Task description: Among the lines below, a stretch begins at the one with "l.Pairwise (pvE lista)" and ends at the one with "lemma pvSegFold (lista". Repeat that stretch exactly, ends included.

[Provided data — start]

-- pv_equiv track=rewrite | github.com/L-Mictlan/POO-Practicas | Prácticas/Practica_19/Py 19/BURBUJA (Ordenamiento indirecto).py | burbuja_indirecta
-- ===== SOURCE A (Python) =====
-- def burbuja_indirecta(lista):
--     n = len(lista)
--     indices = list(range(n))
--
--     for i in range(n):
--         for j in range(0, n - i - 1):
--             if lista[indices[j]] > lista[indices[j + 1]]:
--                 indices[j], indices[j + 1] = indices[j + 1], indices[j]
--
--     return indices
-- ===== SOURCE B (Python) =====
-- def burbuja_indirecta(lista):
--     # stable argsort via the built-in sort; (value, index) key reproduces
--     # bubble sort's stable order exactly
--     return sorted(range(len(lista)), key=lambda i: (lista[i], i))
-- ===== Notes on version B (the rewrite author's own statement) =====
-- stated objective: faster
-- what changed: Replaces the quadratic adjacent-swap bubble passes over an index array with a single call to the built-in stable sort of range(n) keyed by (lista[i], i).
import Mathlib
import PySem

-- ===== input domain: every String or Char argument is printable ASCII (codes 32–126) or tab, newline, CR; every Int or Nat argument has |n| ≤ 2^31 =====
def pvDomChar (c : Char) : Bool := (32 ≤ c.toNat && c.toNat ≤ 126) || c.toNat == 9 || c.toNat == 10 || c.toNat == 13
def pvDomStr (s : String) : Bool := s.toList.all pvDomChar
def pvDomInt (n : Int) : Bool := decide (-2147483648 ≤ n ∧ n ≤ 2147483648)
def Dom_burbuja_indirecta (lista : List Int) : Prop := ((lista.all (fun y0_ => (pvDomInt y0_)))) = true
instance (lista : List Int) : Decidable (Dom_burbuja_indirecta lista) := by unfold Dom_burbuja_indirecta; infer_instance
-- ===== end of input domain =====

-- B replaces A's quadratic bubble passes over the index array with one stable sort of
-- range(n) keyed by (lista[i], i) (same output; asymptotically faster algorithm).

-- ===== PORT A =====
-- one inner-loop body: compare lista[indices[j]] with lista[indices[j+1]] and swap.
-- j and both stored indices are always in range here, so the total pyGetD/pySetD forms
-- are exact for Python's indexing/assignment.
def pvBubbleStep (lista : List Int) (s : List Int) (j : Int) : List Int :=
  let x := PySem.List.pyGetD s j 0
  let y := PySem.List.pyGetD s (j + 1) 0
  if PySem.List.pyGetD lista x 0 > PySem.List.pyGetD lista y 0 then
    PySem.List.pySetD (PySem.List.pySetD s j y) (j + 1) x
  else s

def burbuja_indirecta (lista : List Int) : List Int :=
  let n : Int := (lista.length : Int)
  let indices := PySem.List.pyRange 0 n
  (PySem.List.pyRange 0 n).foldl
    (fun s i => (PySem.List.pyRange 0 (n - i - 1)).foldl (pvBubbleStep lista) s)
    indices

-- ===== PORT B =====
-- sorted(range(len(lista)), key=lambda i: (lista[i], i)); i is always a valid index,
-- so pyGetD is exact for lista[i]; the tuple key is Python's lexicographic pair = Lex (Int × Int).
def burbuja_indirecta_alt (lista : List Int) : List Int :=
  PySem.List.sorted (PySem.List.pyRange 0 (lista.length : Int))
    (fun i => toLex (PySem.List.pyGetD lista i 0, i)) false

-- ===== PRECONDITION & SPEC =====
def Spec_burbuja_indirecta (lista : List Int) (out : List Int) : Prop := out = burbuja_indirecta_alt lista
instance (lista : List Int) (out : List Int) : Decidable (Spec_burbuja_indirecta lista out) := by unfold Spec_burbuja_indirecta; infer_instance

-- ===== CLAIM (what is proved, stated in full; the proofs are below) =====
def Claim_equal_burbuja_indirecta : Prop := ∀ (lista : List Int), Dom_burbuja_indirecta lista → Spec_burbuja_indirecta lista (burbuja_indirecta lista)

-- ===== LEMMAS AND PROOFS =====

-- the comparison key lista[i] and the full stable key (lista[i], i)
def pvK (lista : List Int) (i : Int) : Int := PySem.List.pyGetD lista i 0
def pvKey (lista : List Int) (i : Int) : Lex (Int × Int) := toLex (pvK lista i, i)
-- strict "comes before" order of the stable result
def pvLt (lista : List Int) (a b : Int) : Prop := pvKey lista a < pvKey lista b
-- equal-key entries stay in increasing index order (bubble never swaps them)
def pvE (lista : List Int) (a b : Int) : Prop := pvK lista a = pvK lista b → a < b

-- structural form of one (truncated) bubble pass
def pvPass (lista : List Int) : List Int → List Int
  | [] => []
  | [a] => [a]
  | a :: b :: t =>
    if pvK lista a > pvK lista b then b :: pvPass lista (a :: t)
    else a :: pvPass lista (b :: t)
termination_by l => l.length

lemma pvPass_perm (lista : List Int) : ∀ l : List Int, (pvPass lista l).Perm l := by
  intro l
  induction l using pvPass.induct lista with
  | case1 => simp [pvPass]
  | case2 a => simp [pvPass]
  | case3 a b t h ih =>
    rw [pvPass, if_pos h]
    exact (ih.cons b).trans (List.Perm.swap a b t)
  | case4 a b t h ih =>
    rw [pvPass, if_neg h]
    exact ih.cons a

lemma pvPass_maxEnd (lista : List Int) : ∀ l : List Int, l ≠ [] →
    ∃ w x, pvPass lista l = w ++ [x] ∧ ∀ y ∈ l, pvK lista y ≤ pvK lista x := by
  intro l
  induction l using pvPass.induct lista with
  | case1 => intro h; exact absurd rfl h
  | case2 a => exact fun _ => ⟨[], a, by simp [pvPass], by simp⟩
  | case3 a b t h ih =>
    intro _
    obtain ⟨w, x, hw, hx⟩ := ih (by simp)
    refine ⟨b :: w, x, by rw [pvPass, if_pos h, hw]; rfl, ?_⟩
    intro y hy
    rcases List.mem_cons.mp hy with rfl | hy
    · exact hx y (by simp)
    · rcases List.mem_cons.mp hy with rfl | hy
      · exact le_of_lt (lt_of_lt_of_le h (hx a (by simp)))
      · exact hx y (by simp [hy])
  | case4 a b t h ih =>
    intro _
    obtain ⟨w, x, hw, hx⟩ := ih (by simp)
    refine ⟨a :: w, x, by rw [pvPass, if_neg h, hw]; rfl, ?_⟩
    intro y hy
    rcases List.mem_cons.mp hy with rfl | hy
    · exact le_trans (le_of_not_gt h) (hx b (by simp))
    · exact hx y hy

lemma pvPass_pairwiseE (lista : List Int) : ∀ l : List Int,
    l.Pairwise (pvE lista) → (pvPass lista l).Pairwise (pvE lista) := by
  intro l
  induction l using pvPass.induct lista with
  | case1 => simp [pvPass]
  | case2 a => simp [pvPass]
  | case3 a b t h ih =>
    intro hp
    rw [pvPass, if_pos h]
    rcases hp with _ | ⟨ha, hp⟩
    rcases hp with _ | ⟨hb, hp⟩
    refine List.Pairwise.cons ?_ (ih (List.Pairwise.cons (fun y hy => ha y (by simp [hy])) hp))
    intro y hy
    rcases List.mem_cons.mp (((pvPass_perm lista (a :: t)).mem_iff).mp hy) with rfl | hy'
    · exact fun hk => absurd hk (ne_of_lt h)
    · exact hb y hy'
  | case4 a b t h ih =>
    intro hp
    rw [pvPass, if_neg h]
    rcases hp with _ | ⟨ha, hp⟩
    refine List.Pairwise.cons ?_ (ih hp)
    intro y hy
    exact ha y (((pvPass_perm lista (b :: t)).mem_iff).mp hy)

lemma pvGetAppend (u r : List Int) (x d : Int) : (u ++ x :: r).getD u.length d = x := by
  induction u with
  | nil => simp [List.getD]
  | cons a u ih => simp

lemma pvSetAppend (u r : List Int) (x y : Int) : (u ++ x :: r).set u.length y = u ++ y :: r := by
  induction u with
  | nil => simp
  | cons a u ih => simp

-- the inner index loop over j = p, p+1, …, p+c-1 acting on u ++ w ++ v (|u| = p, |w| = c+1)
-- is the structural pass on w
lemma pvSegFold (lista : List Int) (c : Nat) : ∀ (u w v : List Int), w.length = c + 1 →
    (List.range' u.length c).foldl (fun s (k : Nat) => pvBubbleStep lista s (k : Int)) (u ++ (w ++ v))
      = u ++ (pvPass lista w ++ v) := by
  induction c with
  | zero =>
    intro u w v hw
    obtain ⟨a, rfl⟩ := List.length_eq_one_iff.mp hw
    simp [pvPass]
  | succ c ih =>
    intro u w v hw
    cases w with
    | nil => simp at hw
    | cons a w' =>
    cases w' with
    | nil => simp at hw
    | cons b t =>
    have ht : t.length = c := by simpa using hw
    simp only [List.range'_succ, List.foldl_cons]
    have hstate : u ++ ((a :: b :: t) ++ v) = u ++ a :: (b :: (t ++ v)) := by simp
    have hx : PySem.List.pyGetD (u ++ ((a :: b :: t) ++ v)) (u.length : Int) 0 = a := by
      rw [hstate, PySem.List.pyGetD_natCast, pvGetAppend]
    have hcast : (u.length : Int) + 1 = ((u.length + 1 : Nat) : Int) := by push_cast; ring
    have hsplit : u ++ ((a :: b :: t) ++ v) = (u ++ [a]) ++ b :: (t ++ v) := by simp
    have hl1 : u.length + 1 = (u ++ [a]).length := by simp
    have hy : PySem.List.pyGetD (u ++ ((a :: b :: t) ++ v)) ((u.length : Int) + 1) 0 = b := by
      rw [hcast, PySem.List.pyGetD_natCast, hsplit, hl1, pvGetAppend]
    have hstep : pvBubbleStep lista (u ++ ((a :: b :: t) ++ v)) (u.length : Int)
        = u ++ ((if pvK lista a > pvK lista b then b :: a :: t else a :: b :: t) ++ v) := by
      simp only [pvBubbleStep, hx, hy, pvK]
      by_cases hab : PySem.List.pyGetD lista a 0 > PySem.List.pyGetD lista b 0
      · rw [if_pos hab, if_pos hab]
        have h1 : PySem.List.pySetD (u ++ ((a :: b :: t) ++ v)) (u.length : Int) b
            = (u ++ [b]) ++ b :: (t ++ v) := by
          rw [hstate, PySem.List.pySetD_natCast, pvSetAppend]; simp
        rw [h1, hcast, PySem.List.pySetD_natCast]
        have hl2 : u.length + 1 = (u ++ [b]).length := by simp
        rw [hl2, pvSetAppend]; simp
      · rw [if_neg hab, if_neg hab]
    rw [hstep]
    by_cases hab : pvK lista a > pvK lista b
    · rw [if_pos hab]
      have hs : u ++ ((b :: a :: t) ++ v) = (u ++ [b]) ++ ((a :: t) ++ v) := by simp
      have hl2 : u.length + 1 = (u ++ [b]).length := by simp
      rw [hs, hl2, ih (u ++ [b]) (a :: t) v (by simp [ht])]
      rw [pvPass, if_pos hab]; simp
    · rw [if_neg hab]
      have hs : u ++ ((a :: b :: t) ++ v) = (u ++ [a]) ++ ((b :: t) ++ v) := by simp
      rw [hs, hl1, ih (u ++ [a]) (b :: t) v (by simp [ht])]
      rw [pvPass, if_neg hab]; simp

-- loop invariant after i outer passes: unsorted prefix u of length n-i, sorted suffix v
def pvInv (lista : List Int) (i : Nat) (s : List Int) : Prop :=
  ∃ u v, s = u ++ v ∧ u.length = lista.length - i ∧
    s.Perm (PySem.List.pyRange 0 (lista.length : Int)) ∧
    s.Pairwise (pvE lista) ∧ v.Pairwise (pvLt lista) ∧
    ∀ a ∈ u, ∀ b ∈ v, pvLt lista a b

lemma pvLt_iff (lista : List Int) (a b : Int) :
    pvLt lista a b ↔ pvK lista a < pvK lista b ∨ (pvK lista a = pvK lista b ∧ a < b) := by
  simp [pvLt, pvKey, Prod.Lex.toLex_lt_toLex]

lemma pvInner (lista : List Int) (i : Nat) (s : List Int) (hi : i < lista.length)
    (h : pvInv lista i s) :
    pvInv lista (i + 1)
      ((PySem.List.pyRange 0 ((lista.length : Int) - i - 1)).foldl (pvBubbleStep lista) s) := by
  obtain ⟨u, v, rfl, hul, hperm, hE, hvLt, hcross⟩ := h
  have hupos : 1 ≤ u.length := by omega
  have hc : (lista.length : Int) - i - 1 = ((u.length - 1 : Nat) : Int) := by omega
  rw [hc, PySem.List.pyRange_zero_natCast, List.foldl_map, List.range_eq_range']
  have hseg := pvSegFold lista (u.length - 1) [] u v (by omega)
  simp only [List.nil_append, List.length_nil] at hseg
  rw [hseg]
  have hne : u ≠ [] := by intro h0; rw [h0] at hul; simp at hul; omega
  obtain ⟨w, x, hpass, hmax⟩ := pvPass_maxEnd lista u hne
  have hmemw : ∀ a ∈ w, a ∈ u := by
    intro a ha
    exact ((pvPass_perm lista u).mem_iff).mp (by rw [hpass]; exact List.mem_append_left _ ha)
  have hmemx : x ∈ u := ((pvPass_perm lista u).mem_iff).mp (by rw [hpass]; simp)
  have hEu := (List.pairwise_append.mp hE).1
  have hEpass : (pvPass lista u).Pairwise (pvE lista) := pvPass_pairwiseE lista u hEu
  have hEwx : ∀ a ∈ w, pvE lista a x := by
    intro a ha
    rw [hpass] at hEpass
    exact (List.pairwise_append.mp hEpass).2.2 a ha x (by simp)
  refine ⟨w, x :: v, by rw [hpass]; simp, ?_, ?_, ?_, ?_, ?_⟩
  · have hlen : (pvPass lista u).length = u.length := (pvPass_perm lista u).length_eq
    rw [hpass] at hlen
    simp at hlen
    omega
  · exact ((pvPass_perm lista u).append_right v).trans hperm
  · rw [List.pairwise_append]
    refine ⟨hEpass, (List.pairwise_append.mp hE).2.1, ?_⟩
    intro a ha b hb
    exact (List.pairwise_append.mp hE).2.2 a (((pvPass_perm lista u).mem_iff).mp ha) b hb
  · refine List.Pairwise.cons ?_ hvLt
    intro b hb
    exact hcross x hmemx b hb
  · intro a ha b hb
    rcases List.mem_cons.mp hb with rfl | hb
    · rcases lt_or_eq_of_le (hmax a (hmemw a ha)) with hlt | heq
      · exact (pvLt_iff lista a b).mpr (Or.inl hlt)
      · exact (pvLt_iff lista a b).mpr (Or.inr ⟨heq, hEwx a ha heq⟩)
    · exact hcross a (hmemw a ha) b hb

lemma pvOuter (lista : List Int) (c : Nat) : ∀ (j : Nat) (s : List Int),
    j + c = lista.length → pvInv lista j s →
    pvInv lista lista.length
      ((List.range' j c).foldl
        (fun s (i : Nat) => (PySem.List.pyRange 0 ((lista.length : Int) - (i : Int) - 1)).foldl (pvBubbleStep lista) s) s) := by
  induction c with
  | zero =>
    intro j s hj h
    have : j = lista.length := by omega
    subst this
    simpa using h
  | succ c ihc =>
    intro j s hj h
    rw [List.range'_succ, List.foldl_cons]
    exact ihc (j + 1) _ (by omega) (pvInner lista j s (by omega) h)

-- ===== VERDICT (by name: the statement is the Claim_ definition above) =====
theorem burbuja_indirecta_spec : Claim_equal_burbuja_indirecta := by
  intro lista _
  unfold Spec_burbuja_indirecta
  have hR : PySem.List.pyRange 0 (lista.length : Int)
      = List.map (fun (k : Nat) => (k : Int)) (List.range lista.length) :=
    PySem.List.pyRange_zero_natCast _
  have h0 : pvInv lista 0 (PySem.List.pyRange 0 (lista.length : Int)) := by
    refine ⟨PySem.List.pyRange 0 (lista.length : Int), [], by simp, ?_, by simp, ?_, by simp, by simp⟩
    · rw [hR]; simp
    · rw [hR]
      refine List.pairwise_map.mpr ?_
      exact List.pairwise_lt_range.imp (fun hab _ => by exact_mod_cast hab)
  have hfin := pvOuter lista lista.length 0 (PySem.List.pyRange 0 (lista.length : Int)) (by omega) h0
  have hbur : burbuja_indirecta lista =
      (List.range' 0 lista.length).foldl
        (fun s (i : Nat) => (PySem.List.pyRange 0 ((lista.length : Int) - (i : Int) - 1)).foldl (pvBubbleStep lista) s)
        (List.map (fun (k : Nat) => (k : Int)) (List.range lista.length)) := by
    show (PySem.List.pyRange 0 (lista.length : Int)).foldl
        (fun s i => (PySem.List.pyRange 0 ((lista.length : Int) - i - 1)).foldl (pvBubbleStep lista) s)
        (PySem.List.pyRange 0 (lista.length : Int)) = _
    rw [hR, List.foldl_map, List.range_eq_range']
  rw [hR] at hfin
  obtain ⟨u, v, hs, hul, hperm, hE, hvlt, hcross⟩ := hfin
  have hu : u = [] := List.eq_nil_of_length_eq_zero (by omega)
  subst hu
  simp only [List.nil_append] at hs
  rw [hbur, hs]
  rw [hs] at hperm
  refine (PySem.List.sorted_eq_of_perm_of_pairwise_lt _ v _ hperm ?_).symm
  exact hvlt.imp (fun h => by simpa [pvLt, pvKey, pvK] using h)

[Provided data — finish]

Exercise answer:
    l.Pairwise (pvE lista) → (pvPass lista l).Pairwise (pvE lista) := by
  intro l
  induction l using pvPass.induct lista with
  | case1 => simp [pvPass]
  | case2 a => simp [pvPass]
  | case3 a b t h ih =>
    intro hp
    rw [pvPass, if_pos h]
    rcases hp with _ | ⟨ha, hp⟩
    rcases hp with _ | ⟨hb, hp⟩
    refine List.Pairwise.cons ?_ (ih (List.Pairwise.cons (fun y hy => ha y (by simp [hy])) hp))
    intro y hy
    rcases List.mem_cons.mp (((pvPass_perm lista (a :: t)).mem_iff).mp hy) with rfl | hy'
    · exact fun hk => absurd hk (ne_of_lt h)
    · exact hb y hy'
  | case4 a b t h ih =>
    intro hp
    rw [pvPass, if_neg h]
    rcases hp with _ | ⟨ha, hp⟩
    refine List.Pairwise.cons ?_ (ih hp)
    intro y hy
    exact ha y (((pvPass_perm lista (b :: t)).mem_iff).mp hy)

lemma pvGetAppend (u r : List Int) (x d : Int) : (u ++ x :: r).getD u.length d = x := by
  induction u with
  | nil => simp [List.getD]
  | cons a u ih => simp

lemma pvSetAppend (u r : List Int) (x y : Int) : (u ++ x :: r).set u.length y = u ++ y :: r := by
  induction u with
  | nil => simp
  | cons a u ih => simp

-- the inner index loop over j = p, p+1, …, p+c-1 acting on u ++ w ++ v (|u| = p, |w| = c+1)
-- is the structural pass on w
lemma pvSegFold (lista : List Int) (c : Nat) : ∀ (u w v : List Int), w.length = c + 1 →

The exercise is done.